-- pv_equiv track=rewrite | github.com/lfraundorfer/leadscraper | crm_templates.py | _format_contact_for_direct_use
-- ===== SOURCE A (Python) =====
-- _HONORIFICS = {"herr", "frau"}
--
-- _NAME_TITLES = {
--     "ing", "ing.", "dipl", "dipl.", "dipl.-ing", "dipl.-ing.", "di", "dr", "dr.",
--     "mag", "mag.", "prof", "prof.", "fh", "(fh)", "mba", "msc", "bsc",
-- }
--
-- def _clean_name_token(token: str) -> str:
--     return token.strip().strip(",;:")
--
-- def _is_name_title(token: str) -> bool:
--     base = _clean_name_token(token).lower().strip("().")
--     return base in {t.strip("().") for t in _NAME_TITLES}
--
-- def _format_contact_for_direct_use(contact_name: str) -> tuple[str, str]:
--     """
--     Returns (subject/contact label, salutation).
--     Examples:
--       "Herr Bodziany Mateusz" -> ("Herr Bodziany", "Guten Tag Herr Bodziany,")
--       "Frau Ing. Hallwirth Elisabeth" -> ("Frau Hallwirth", "Guten Tag Frau Hallwirth,")
--       "Christian Trilsam" -> ("Christian", "Guten Tag Christian,")
--     """
--     raw = (contact_name or "").strip()
--     if not raw:
--         return "", "Sehr geehrte Damen und Herren,"
--
--     tokens = [_clean_name_token(t) for t in raw.split() if _clean_name_token(t)]
--     if not tokens:
--         return "", "Sehr geehrte Damen und Herren,"
--
--     for i, token in enumerate(tokens):
--         if token.lower() in _HONORIFICS:
--             j = i + 1
--             while j < len(tokens) and _is_name_title(tokens[j]):
--                 j += 1
--             if j < len(tokens):
--                 label = f"{token} {tokens[j]}"
--             else:
--                 label = token
--             return label, f"Guten Tag {label},"
--
--     for token in tokens:
--         if not _is_name_title(token):
--             return token, f"Guten Tag {token},"
--
--     fallback = tokens[0]
--     return fallback, f"Guten Tag {fallback},"
-- ===== SOURCE B (Python) =====
-- _HONORIFICS = {"herr", "frau"}
--
-- _NAME_TITLES = {
--     "ing", "ing.", "dipl", "dipl.", "dipl.-ing", "dipl.-ing.", "di", "dr", "dr.",
--     "mag", "mag.", "prof", "prof.", "fh", "(fh)", "mba", "msc", "bsc",
-- }
--
-- def _clean_name_token(token: str) -> str:
--     return token.strip().strip(",;:")
--
-- def _is_name_title(token: str) -> bool:
--     base = _clean_name_token(token).lower().strip("().")
--     return base in {t.strip("().") for t in _NAME_TITLES}
--
-- def _format_contact_for_direct_use(contact_name: str) -> tuple[str, str]:
--     raw = (contact_name or "").strip()
--     if not raw:
--         return "", "Sehr geehrte Damen und Herren,"
--
--     tokens = [c for c in (_clean_name_token(t) for t in raw.split()) if c]
--     if not tokens:
--         return "", "Sehr geehrte Damen und Herren,"
--
--     # Drop the academic titles once; honorifics survive since they are not titles.
--     cleaned = [t for t in tokens if not _is_name_title(t)]
--
--     k = next((i for i, t in enumerate(cleaned) if t.lower() in _HONORIFICS), None)
--     if k is not None:
--         label = f"{cleaned[k]} {cleaned[k + 1]}" if k + 1 < len(cleaned) else cleaned[k]
--     else:
--         label = cleaned[0] if cleaned else tokens[0]
--     return label, f"Guten Tag {label},"
-- ===== Notes on version B (the rewrite author's own statement) =====
-- stated objective: simpler
-- what changed: A scans for an honorific with a nested title-skipping while-loop and then runs a second fallback scan over the tokens; B filters the academic titles out once and does a single scan of the filtered list, where the name is simply the next element after the honorific and the fallback is the head of the filtered list.
import Mathlib
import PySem

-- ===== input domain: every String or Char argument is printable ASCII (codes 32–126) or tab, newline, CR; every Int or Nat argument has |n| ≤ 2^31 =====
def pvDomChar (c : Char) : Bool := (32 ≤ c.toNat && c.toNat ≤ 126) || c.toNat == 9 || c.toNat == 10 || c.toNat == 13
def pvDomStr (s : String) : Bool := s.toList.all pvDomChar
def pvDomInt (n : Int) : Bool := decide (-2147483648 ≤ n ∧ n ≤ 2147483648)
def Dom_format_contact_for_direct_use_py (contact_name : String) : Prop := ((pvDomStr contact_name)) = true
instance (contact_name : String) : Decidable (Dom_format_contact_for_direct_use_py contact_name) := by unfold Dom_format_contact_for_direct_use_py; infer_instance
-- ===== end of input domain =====

-- B replaces A's honorific scan with its nested title-skipping while-loop plus a second
-- fallback scan by ONE title-filter pass followed by a single scan of the filtered list
-- (objective: simpler). Return values are proved equal on all inputs.

-- ===== PORT A =====
-- shared module helpers (used verbatim by both Pythons)

-- _HONORIFICS = {"herr", "frau"}  (set; only membership is used, ported as list membership)
def pvHonorifics : List String := ["herr", "frau"]

-- _NAME_TITLES (set literal; only membership is used, ported as list membership)
def pvNameTitles : List String :=
  ["ing", "ing.", "dipl", "dipl.", "dipl.-ing", "dipl.-ing.", "di", "dr", "dr.",
   "mag", "mag.", "prof", "prof.", "fh", "(fh)", "mba", "msc", "bsc"]

-- _clean_name_token: token.strip().strip(",;:")
def cleanNameToken (t : String) : String :=
  PySem.Str.stripChars (PySem.Str.strip t) ",;:"

-- _is_name_title: base in {t.strip("().") for t in _NAME_TITLES}
def isNameTitle (t : String) : Bool :=
  let base := PySem.Str.stripChars (PySem.Str.lower (cleanNameToken t)) "()."
  (pvNameTitles.map (fun s => PySem.Str.stripChars s "().")).contains base

-- token.lower() in _HONORIFICS
def isHonorific (t : String) : Bool := pvHonorifics.contains (PySem.Str.lower t)

-- A's inner 'while j < len(tokens) and _is_name_title(tokens[j]): j += 1' followed by the
-- 'j < len(tokens)' test: first non-title element of the suffix, if any
def aSkipTitles : List String → Option String
  | [] => none
  | t :: rest => if isNameTitle t then aSkipTitles rest else some t

-- A's first for-loop: return the label at the first honorific
def aHonLoop : List String → Option String
  | [] => none
  | t :: rest =>
    if isHonorific t then
      some (match aSkipTitles rest with
            | some n => t ++ " " ++ n
            | none => t)
    else aHonLoop rest

-- A's second for-loop: first token that is not a title
def aSecondLoop : List String → Option String
  | [] => none
  | t :: rest => if isNameTitle t then aSecondLoop rest else some t

def format_contact_for_direct_use_py (contact_name : String) : String × String :=
  let raw := PySem.Str.strip contact_name   -- (contact_name or "").strip()
  if raw = "" then ("", "Sehr geehrte Damen und Herren,")
  else
    -- [_clean_name_token(t) for t in raw.split() if _clean_name_token(t)]
    let tokens := (PySem.Str.split₀ raw).filterMap
      (fun t => if cleanNameToken t = "" then none else some (cleanNameToken t))
    if tokens = [] then ("", "Sehr geehrte Damen und Herren,")
    else
      match aHonLoop tokens with
      | some label => (label, "Guten Tag " ++ label ++ ",")
      | none =>
        match aSecondLoop tokens with
        | some t => (t, "Guten Tag " ++ t ++ ",")
        | none =>
          let fallback := tokens.headI   -- tokens[0] (tokens ≠ [] here)
          (fallback, "Guten Tag " ++ fallback ++ ",")

-- ===== PORT B =====
-- B's single scan of cleaned: at the first honorific, pair it with the next element
-- (cleaned[k+1] = head of the remainder) if there is one
def bFind : List String → Option String
  | [] => none
  | t :: rest =>
    if isHonorific t then
      some (match rest.head? with
            | some n => t ++ " " ++ n
            | none => t)
    else bFind rest

def format_contact_for_direct_use_py_alt (contact_name : String) : String × String :=
  let raw := PySem.Str.strip contact_name
  if raw = "" then ("", "Sehr geehrte Damen und Herren,")
  else
    -- [c for c in (_clean_name_token(t) for t in raw.split()) if c]
    let tokens := ((PySem.Str.split₀ raw).map cleanNameToken).filter (fun c => c ≠ "")
    if tokens = [] then ("", "Sehr geehrte Damen und Herren,")
    else
      let cleaned := tokens.filter (fun t => !isNameTitle t)
      let label :=
        match bFind cleaned with
        | some l => l
        | none =>
          match cleaned.head? with
          | some t => t
          | none => tokens.headI
      (label, "Guten Tag " ++ label ++ ",")

-- ===== PRECONDITION & SPEC =====
def Spec_format_contact_for_direct_use_py (contact_name : String) (out : String × String) : Prop := out = format_contact_for_direct_use_py_alt contact_name
instance (contact_name : String) (out : String × String) : Decidable (Spec_format_contact_for_direct_use_py contact_name out) := by unfold Spec_format_contact_for_direct_use_py; infer_instance

-- ===== CLAIM (what is proved, stated in full; the proofs are below) =====
def Claim_equal_format_contact_for_direct_use_py : Prop := ∀ (contact_name : String), Dom_format_contact_for_direct_use_py contact_name → Spec_format_contact_for_direct_use_py contact_name (format_contact_for_direct_use_py contact_name)

-- ===== LEMMAS AND PROOFS =====

-- per-char facts about ASCII lowering
theorem lowerChar_toNat (c : Char) (h : PySem.Chars.isupper c = true) :
    (PySem.Chars.lowerChar c).toNat = c.toNat + 32 ∧ 65 ≤ c.toNat ∧ c.toNat ≤ 90 := by
  unfold PySem.Chars.isupper at h
  simp only [Bool.and_eq_true, decide_eq_true_eq, Char.le_def] at h
  have h1 : 65 ≤ c.toNat := h.1
  have h2 : c.toNat ≤ 90 := h.2
  refine ⟨?_, h1, h2⟩
  unfold PySem.Chars.lowerChar
  rw [if_pos (by unfold PySem.Chars.isupper; simp only [Bool.and_eq_true, decide_eq_true_eq, Char.le_def]; exact h)]
  rw [Char.toNat_ofNat, if_pos (Or.inl (by omega))]

-- per-char: lowering a char never changes whether it is whitespace
theorem isspace_lowerChar (c : Char) :
    PySem.Chars.isspace (PySem.Chars.lowerChar c) = PySem.Chars.isspace c := by
  by_cases h : PySem.Chars.isupper c = true
  · obtain ⟨hv, h1, h2⟩ := lowerChar_toNat c h
    have L : PySem.Chars.isspace (PySem.Chars.lowerChar c) = false := by
      unfold PySem.Chars.isspace
      simp only [hv, Bool.or_eq_false_iff, Bool.and_eq_false_iff, decide_eq_false_iff_not]
      omega
    have R : PySem.Chars.isspace c = false := by
      unfold PySem.Chars.isspace
      simp only [Bool.or_eq_false_iff, Bool.and_eq_false_iff, decide_eq_false_iff_not]
      omega
    rw [L, R]
  · unfold PySem.Chars.lowerChar
    rw [if_neg h]

-- per-char: lowering a char never changes membership in a strip-set of punctuation
theorem mem_punct_lowerChar (c : Char) (chs : List Char)
    (hch : ∀ d ∈ chs, d.toNat < 65 ∨ (90 < d.toNat ∧ d.toNat < 97) ∨ 122 < d.toNat) :
    chs.contains (PySem.Chars.lowerChar c) = chs.contains c := by
  by_cases h : PySem.Chars.isupper c = true
  · obtain ⟨hv, h1, h2⟩ := lowerChar_toNat c h
    have L : chs.contains (PySem.Chars.lowerChar c) = false := by
      simp only [List.contains_eq_mem, decide_eq_false_iff_not]
      intro hm
      have := hch _ hm
      omega
    have R : chs.contains c = false := by
      simp only [List.contains_eq_mem, decide_eq_false_iff_not]
      intro hm
      have := hch _ hm
      omega
    rw [L, R]
  · unfold PySem.Chars.lowerChar
    rw [if_neg h]

theorem map_lc_dropWhile (p : Char → Bool) (hp : (p ∘ PySem.Chars.lowerChar) = p)
    (l : List Char) :
    List.map PySem.Chars.lowerChar (List.dropWhile p l)
      = List.dropWhile p (List.map PySem.Chars.lowerChar l) := by
  rw [List.dropWhile_map, hp]

-- lower commutes with whitespace strip
theorem lower_strip (cs : List Char) :
    PySem.Chars.lower (PySem.Chars.strip cs) = PySem.Chars.strip (PySem.Chars.lower cs) := by
  have hf : (PySem.Chars.isspace ∘ PySem.Chars.lowerChar) = PySem.Chars.isspace :=
    funext isspace_lowerChar
  simp only [PySem.Chars.strip, PySem.Chars.rstrip, PySem.Chars.lstrip, PySem.Chars.lower]
  rw [List.map_reverse, map_lc_dropWhile _ hf, List.map_reverse, map_lc_dropWhile _ hf]

-- lower commutes with stripChars for punctuation strip-sets
theorem lower_stripChars (cs chs : List Char)
    (hch : ∀ d ∈ chs, d.toNat < 65 ∨ (90 < d.toNat ∧ d.toNat < 97) ∨ 122 < d.toNat) :
    PySem.Chars.lower (PySem.Chars.stripChars cs chs)
      = PySem.Chars.stripChars (PySem.Chars.lower cs) chs := by
  have hf : ((fun c => chs.contains c) ∘ PySem.Chars.lowerChar) = (fun c => chs.contains c) :=
    funext (fun c => mem_punct_lowerChar c chs hch)
  simp only [PySem.Chars.stripChars, PySem.Chars.lower]
  rw [List.map_reverse, map_lc_dropWhile _ hf, List.map_reverse, map_lc_dropWhile _ hf]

______

Your task is to list each line of the records with the word "have".

  have h1 : 65 ≤ c.toNat := h.1
  have h2 : c.toNat ≤ 90 := h.2
    have L : PySem.Chars.isspace (PySem.Chars.lowerChar c) = false := by
    have R : PySem.Chars.isspace c = false := by
    have L : chs.contains (PySem.Chars.lowerChar c) = false := by
      have := hch _ hm
    have R : chs.contains c = false := by
      have := hch _ hm
  have hf : (PySem.Chars.isspace ∘ PySem.Chars.lowerChar) = PySem.Chars.isspace :=
  have hf : ((fun c => chs.contains c) ∘ PySem.Chars.lowerChar) = (fun c => chs.contains c) :=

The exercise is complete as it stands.